Light microscopy and immunohistochemistry are used for diagnosing glioblastomas. Pathology shows densely cellular, pleomorphic tumors with mitotic activity and either microvascular proliferation or necrosis, or both. Resection, adjuvant radiation, and chemotherapy all play a role in management in GB. Maximal surgical resection is generally preferred with preservation of neurological function. Glioblastoma tends to present with microscopic extensions into the surrounding brain parenchyma and is then targeted by radiation therapy, which has been shown to improve survival following surgery [12]. Testing for isocitrate dehydrogenase (IDH) type 1 or type 2 mutations is performed since patients with IDH1/2-mutant mutations tend to have a better prognosis. Our patient had the grade IV IDH-wildtype GB mutation with a negative stain for IDH1, indicating a poor prognosis with a mean survival of 10-15 months [13].

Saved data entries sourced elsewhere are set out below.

-- pv_equiv track=rewrite | github.com/Matthias-Rev/RO_project_grp2 | compacity.py | Partitionning
-- ===== SOURCE A (Python) =====
-- def Partitionning(listObj):
--     AHSortList = []
--
--     minelem = min(listObj, key=returnLine)
--     for elem in listObj:
--         if returnLine(elem) == returnLine(minelem) and returnCol(elem) < returnCol(minelem):
--             minelem = elem
--
--     for elem in listObj:
--         if returnCol(elem) > returnCol(minelem):
--             AHSortList.append(elem)
--
--     return AHSortList
--
-- def returnCol(objet):
--     col = objet[0]
--     return col
--
-- def returnLine(objet):
--     line = objet[1]
--     return line
-- ===== SOURCE B (Python) =====
-- def Partitionning(listObj):
--     byPos = sorted(listObj, key=lambda o: (o[1], o[0]))
--     ref = byPos[0]
--     return [e for e in listObj if e[0] > ref[0]]
-- ===== Notes on version B (the rewrite author's own statement) =====
-- stated objective: alternative
-- what changed: The reference point is obtained by sorting the list with a (line, col) key and taking the first element of the sorted order, instead of A's running-min-by-line scan followed by a corrective tie-break scan; the result is then a single filter comprehension.
import Mathlib
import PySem

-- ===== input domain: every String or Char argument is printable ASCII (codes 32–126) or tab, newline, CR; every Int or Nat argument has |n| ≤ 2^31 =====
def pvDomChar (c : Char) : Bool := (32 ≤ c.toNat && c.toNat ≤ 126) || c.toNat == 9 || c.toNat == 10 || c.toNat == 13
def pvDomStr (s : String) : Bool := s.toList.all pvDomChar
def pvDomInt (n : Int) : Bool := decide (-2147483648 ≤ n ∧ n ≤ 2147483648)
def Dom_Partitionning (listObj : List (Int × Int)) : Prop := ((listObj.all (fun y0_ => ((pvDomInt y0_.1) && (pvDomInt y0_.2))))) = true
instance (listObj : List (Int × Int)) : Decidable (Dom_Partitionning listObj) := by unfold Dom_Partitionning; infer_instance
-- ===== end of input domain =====

-- B finds the reference point by SORTING the list with a (line, col) key and taking
-- the first element, instead of A's running-min-by-line scan plus corrective
-- tie-break scan; the output is a single filter (alternative algorithm, not faster).
-- Points are (col, line): returnCol = .1, returnLine = .2.

-- ===== PORT A =====
def Partitionning (listObj : List (Int × Int)) : List (Int × Int) :=
  match PySem.List.min? listObj (fun o => o.2) with
  | none => []   -- unreachable under Pre_: min([]) raises ValueError
  | some m0 =>
    let minelem := listObj.foldl
      (fun minelem elem =>
        if elem.2 = minelem.2 ∧ elem.1 < minelem.1 then elem else minelem) m0
    listObj.foldl (fun acc elem => if elem.1 > minelem.1 then acc ++ [elem] else acc) []

-- ===== PORT B =====
def Partitionning_alt (listObj : List (Int × Int)) : List (Int × Int) :=
  let byPos := PySem.List.sorted2 listObj (fun o => o.2) (fun o => o.1)
  match byPos.head? with
  | none => []   -- unreachable under Pre_: byPos[0] raises IndexError
  | some ref => listObj.filter (fun e => decide (e.1 > ref.1))

-- ===== PRECONDITION & SPEC =====
-- Pre_ excludes only the empty list, on which A raises ValueError (min of empty) and B raises IndexError.
def Pre_Partitionning (listObj : List (Int × Int)) : Prop := listObj ≠ []
instance (listObj : List (Int × Int)) : Decidable (Pre_Partitionning listObj) := by unfold Pre_Partitionning; infer_instance
def pvWitness_Partitionning : (List (Int × Int)) := [(2, 1), (0, 1), (5, 3)]

def Spec_Partitionning (listObj : List (Int × Int)) (out : List (Int × Int)) : Prop := out = Partitionning_alt listObj
instance (listObj : List (Int × Int)) (out : List (Int × Int)) : Decidable (Spec_Partitionning listObj out) := by unfold Spec_Partitionning; infer_instance

-- ===== CLAIM (what is proved, stated in full; the proofs are below) =====
def Claim_equal_Partitionning : Prop := ∀ (listObj : List (Int × Int)), Dom_Partitionning listObj → Pre_Partitionning listObj → Spec_Partitionning listObj (Partitionning listObj)

-- ===== LEMMAS AND PROOFS =====

-- strict lexicographic order on (col, line) pairs compared as (line, col)
def pvLexLt (a b : Int × Int) : Prop := a.2 < b.2 ∨ (a.2 = b.2 ∧ a.1 < b.1)

-- the Boolean lex comparator used by sorted2 with keys (.2, .1)
def pvLtB (a b : Int × Int) : Bool :=
  decide (a.2 < b.2) || (!decide (b.2 < a.2) && decide (a.1 < b.1))

theorem pvLtB_iff (a b : Int × Int) : pvLtB a b = true ↔ pvLexLt a b := by
  simp only [pvLtB, pvLexLt, Bool.or_eq_true, decide_eq_true_eq, Bool.and_eq_true,
    Bool.not_eq_true', decide_eq_false_iff_not]
  omega

-- running-min step function of A's first pass
def pvHA (m e : Int × Int) : Int × Int := if e.2 < m.2 then e else m
-- A's corrective-scan step
def pvF (m e : Int × Int) : Int × Int := if e.2 = m.2 ∧ e.1 < m.1 then e else m

-- a fold over Option that never leaves `some` is a fold over the value
theorem pvFoldl_some_eq {α : Type} (f : Option α → α → Option α) (g : α → α → α)
    (hf : ∀ m x, f (some m) x = some (g m x)) (t : List α) (m : α) :
    List.foldl f (some m) t = some (t.foldl g m) := by
  induction t generalizing m with
  | nil => rfl
  | cons x t ih => rw [List.foldl_cons, List.foldl_cons, hf]; exact ih (g m x)

theorem pvHA_lineMin (t : List (Int × Int)) (m : Int × Int) :
    (t.foldl pvHA m).2 ≤ m.2 ∧ ∀ y ∈ t, (t.foldl pvHA m).2 ≤ y.2 := by
  induction t generalizing m with
  | nil => simp
  | cons x t ih =>
    rw [List.foldl_cons]
    have hstep : (pvHA m x).2 ≤ m.2 ∧ (pvHA m x).2 ≤ x.2 := by
      simp only [pvHA]; split <;> omega
    refine ⟨le_trans (ih (pvHA m x)).1 hstep.1, ?_⟩
    intro y hy
    rcases List.mem_cons.mp hy with h | h
    · rw [h]; exact le_trans (ih (pvHA m x)).1 hstep.2
    · exact (ih (pvHA m x)).2 y h

theorem pvHA_mem (t : List (Int × Int)) (m : Int × Int) :
    t.foldl pvHA m = m ∨ t.foldl pvHA m ∈ t := by
  induction t generalizing m with
  | nil => simp
  | cons x t ih =>
    rw [List.foldl_cons]
    simp only [pvHA]
    split
    · rcases ih x with h | h
      · right; simp [h]
      · right; simp [h]
    · rcases ih m with h | h
      · left; exact h
      · right; simp [h]

-- A's corrective fold result: membership among seed and traversed elements
theorem pvF_mem (t : List (Int × Int)) (m : Int × Int) :
    t.foldl pvF m = m ∨ t.foldl pvF m ∈ t := by
  induction t generalizing m with
  | nil => simp
  | cons x t ih =>
    rw [List.foldl_cons]
    simp only [pvF]
    split
    · rcases ih x with h | h
      · right; simp [h]
      · right; simp [h]
    · rcases ih m with h | h
      · left; exact h
      · right; simp [h]

-- A's corrective fold, started from a seed of minimal line among t ∪ {seed},
-- yields a lex-minimal element among the seed and the traversed elements.
theorem pvF_min (t : List (Int × Int)) (m : Int × Int)
    (h : ∀ y ∈ t, m.2 ≤ y.2) :
    ¬ pvLexLt m (t.foldl pvF m) ∧ ∀ y ∈ t, ¬ pvLexLt y (t.foldl pvF m) := by
  induction t generalizing m with
  | nil => simp [pvLexLt]
  | cons x t ih =>
    have hx : m.2 ≤ x.2 := h x (by simp)
    rw [List.foldl_cons]
    have hstep : ¬ pvLexLt m (pvF m x) ∧ ¬ pvLexLt x (pvF m x) ∧ (pvF m x).2 ≤ m.2 := by
      simp only [pvF, pvLexLt]; split <;> rename_i hc <;> refine ⟨?_, ?_, ?_⟩ <;> omega
    have hrec := ih (pvF m x)
      (fun y hy => le_trans hstep.2.2 (h y (List.mem_cons_of_mem x hy)))
    refine ⟨?_, ?_⟩
    · have h1 := hrec.1; have h2 := hstep.1
      simp only [pvLexLt] at h1 h2 ⊢; omega
    · intro y hy
      rcases List.mem_cons.mp hy with hh | hh
      · rw [hh]
        have h1 := hrec.1; have h2 := hstep.2.1
        simp only [pvLexLt] at h1 h2 ⊢; omega
      · exact hrec.2 y hh

-- insertBy with pvLtB preserves "earlier is never lex-greater"
theorem pvInsertBy_pairwise (x : Int × Int) (ys : List (Int × Int))
    (h : ys.Pairwise (fun a b => ¬ pvLexLt b a)) :
    (PySem.List.insertBy pvLtB x ys).Pairwise (fun a b => ¬ pvLexLt b a) := by
  induction ys with
  | nil => simp [PySem.List.insertBy, pvLexLt]
  | cons y ys ih =>
    rw [List.pairwise_cons] at h
    show (if pvLtB x y then x :: y :: ys else y :: PySem.List.insertBy pvLtB x ys).Pairwise _
    split <;> rename_i hc
    · have hxy : pvLexLt x y := (pvLtB_iff x y).mp hc
      refine List.pairwise_cons.mpr ⟨?_, List.pairwise_cons.mpr h⟩
      intro z hz
      rcases List.mem_cons.mp hz with hh | hh
      · subst hh; simp only [pvLexLt] at hxy ⊢; omega
      · have hyz : ¬ pvLexLt z y := h.1 z hh
        simp only [pvLexLt] at hxy hyz ⊢; omega
    · have hxy : ¬ pvLexLt x y := fun hl => hc ((pvLtB_iff x y).mpr hl)
      refine List.pairwise_cons.mpr ⟨?_, ih h.2⟩
      intro z hz
      rcases (PySem.List.mem_insertBy pvLtB x z ys).mp hz with hh | hh
      · subst hh; exact hxy
      · exact h.1 z hh

theorem pvSorted2_pairwise (xs : List (Int × Int)) :
    (PySem.List.sorted2 xs (fun o => o.2) (fun o => o.1)).Pairwise
      (fun a b => ¬ pvLexLt b a) := by
  have main : ∀ (l acc : List (Int × Int)), acc.Pairwise (fun a b => ¬ pvLexLt b a) →
      (l.foldl (fun acc x => PySem.List.insertBy pvLtB x acc) acc).Pairwise
        (fun a b => ¬ pvLexLt b a) := by
    intro l
    induction l with
    | nil => intro acc h; exact h
    | cons x l ih =>
      intro acc h
      rw [List.foldl_cons]
      exact ih _ (pvInsertBy_pairwise x acc h)
  exact main xs [] List.Pairwise.nil

theorem pvLex_antisymm (a b : Int × Int) (h1 : ¬ pvLexLt a b) (h2 : ¬ pvLexLt b a) : a = b := by
  simp only [pvLexLt] at h1 h2
  have : a.1 = b.1 ∧ a.2 = b.2 := by omega
  exact Prod.ext this.1 this.2

-- the head of B's sorted list is a lex-minimal element of the list
theorem pvSortedHead_min (xs : List (Int × Int)) (m : Int × Int)
    (t : List (Int × Int))
    (h : PySem.List.sorted2 xs (fun o => o.2) (fun o => o.1) = m :: t) :
    m ∈ xs ∧ ∀ y ∈ xs, ¬ pvLexLt y m := by
  have hperm := PySem.List.sorted2_perm xs (fun o => o.2) (fun o => o.1) false
  rw [h] at hperm
  constructor
  · exact hperm.mem_iff.mp (by simp)
  · intro y hy
    have hy' : y ∈ m :: t := hperm.mem_iff.mpr hy
    rcases List.mem_cons.mp hy' with hh | hh
    · subst hh; simp [pvLexLt]
    · have hp := pvSorted2_pairwise xs
      rw [h, List.pairwise_cons] at hp
      exact hp.1 y hh

-- A's append loop is the filter, for any accumulator prefix
theorem pvFoldl_append_filter (c : Int) (l : List (Int × Int)) (acc : List (Int × Int)) :
    l.foldl (fun acc elem => if elem.1 > c then acc ++ [elem] else acc) acc
      = acc ++ l.filter (fun e => decide (e.1 > c)) := by
  induction l generalizing acc with
  | nil => simp
  | cons e l ih =>
    rw [List.foldl_cons]
    by_cases h : e.1 > c
    · rw [if_pos h, ih]; simp [h]
    · rw [if_neg h, ih]; simp [h]

-- ===== VERDICT (by name: the statement is the Claim_ definition above) =====
theorem Partitionning_spec : Claim_equal_Partitionning := by
  intro listObj _ hpre
  unfold Spec_Partitionning
  obtain ⟨x, t, rfl⟩ : ∃ x t, listObj = x :: t := by
    cases listObj with
    | nil => exact absurd rfl hpre
    | cons a b => exact ⟨a, b, rfl⟩
  -- A's reference element
  have hA : PySem.List.min? (x :: t) (fun o => o.2) = some (t.foldl pvHA x) := by
    unfold PySem.List.min?
    rw [List.foldl_cons]
    refine pvFoldl_some_eq _ pvHA ?_ t x
    intro m y
    show (if y.2 < m.2 then some y else some m) = some (pvHA m y)
    simp only [pvHA]
    split <;> rfl
  set mA := (x :: t).foldl pvF (t.foldl pvHA x) with hmA
  -- B's reference element
  have hne : PySem.List.sorted2 (x :: t) (fun o => o.2) (fun o => o.1) ≠ [] := by
    intro hnil
    have := PySem.List.sorted2_perm (x :: t) (fun o => o.2) (fun o => o.1) false
    rw [hnil] at this
    exact absurd this.symm.length_eq (by simp)
  obtain ⟨mB, tB, hsort⟩ : ∃ m tb,
      PySem.List.sorted2 (x :: t) (fun o => o.2) (fun o => o.1) = m :: tb := by
    cases hs : PySem.List.sorted2 (x :: t) (fun o => o.2) (fun o => o.1) with
    | nil => exact absurd hs hne
    | cons a b => exact ⟨a, b, rfl⟩
  -- both references are lex-minimal elements of the list, hence equal
  have hBmin := pvSortedHead_min (x :: t) mB tB hsort
  have hline : ∀ y ∈ x :: t, (t.foldl pvHA x).2 ≤ y.2 := by
    intro y hy
    rcases List.mem_cons.mp hy with h | h
    · rw [h]; exact (pvHA_lineMin t x).1
    · exact (pvHA_lineMin t x).2 y h
  have hAmin := pvF_min (x :: t) (t.foldl pvHA x) hline
  have hAmem : mA ∈ x :: t := by
    rcases pvF_mem (x :: t) (t.foldl pvHA x) with h | h
    · rw [hmA, h]
      rcases pvHA_mem t x with h' | h'
      · rw [h']; simp
      · exact List.mem_cons_of_mem x h'
    · exact h
  have hAmin' : ∀ y ∈ x :: t, ¬ pvLexLt y mA := hAmin.2
  have href : mA = mB :=
    pvLex_antisymm mA mB (hBmin.2 mA hAmem) (hAmin' mB hBmin.1)
  -- assemble
  unfold Partitionning Partitionning_alt
  rw [hA, hsort]
  simp only [List.head?_cons]
  have hAfold : (x :: t).foldl
      (fun minelem elem =>
        if elem.2 = minelem.2 ∧ elem.1 < minelem.1 then elem else minelem)
      (t.foldl pvHA x) = mA := by
    rw [hmA]; rfl
  rw [hAfold, href]
  exact pvFoldl_append_filter mB.1 (x :: t) []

Based on our case and these related articles, there is a suggestion that LZTR1 mutations in schwannomatosis can increase the risk of the development of GB. Surveillance rates in schwannomatosis do not have strict guidelines. Some with symptomatic tumors receive MRI-specific screening yearly. However, asymptomatic tumors are often found in the initial MRI imaging and there is little research on whether regular surveillance is necessary. There have been suggestions that pediatric populations and those with known genetic mutations should be screened every two to three years with asymptomatic tumors [14]. Our case would support the argument for more routine imaging screening in these individuals with LZTR1 mutations.

Conclusions

Glioblastomas (GB) are associated with neurofibromatosis type 1 (NF1) but limited literature has linked schwannomatosis with glioblastomas, mainly the role of LZTR1 loss of function mutation with the development of GB. Our case may suggest a possible connection between schwannomatosis and GB, and the importance of this connection in caring for patients with schwannomatosis.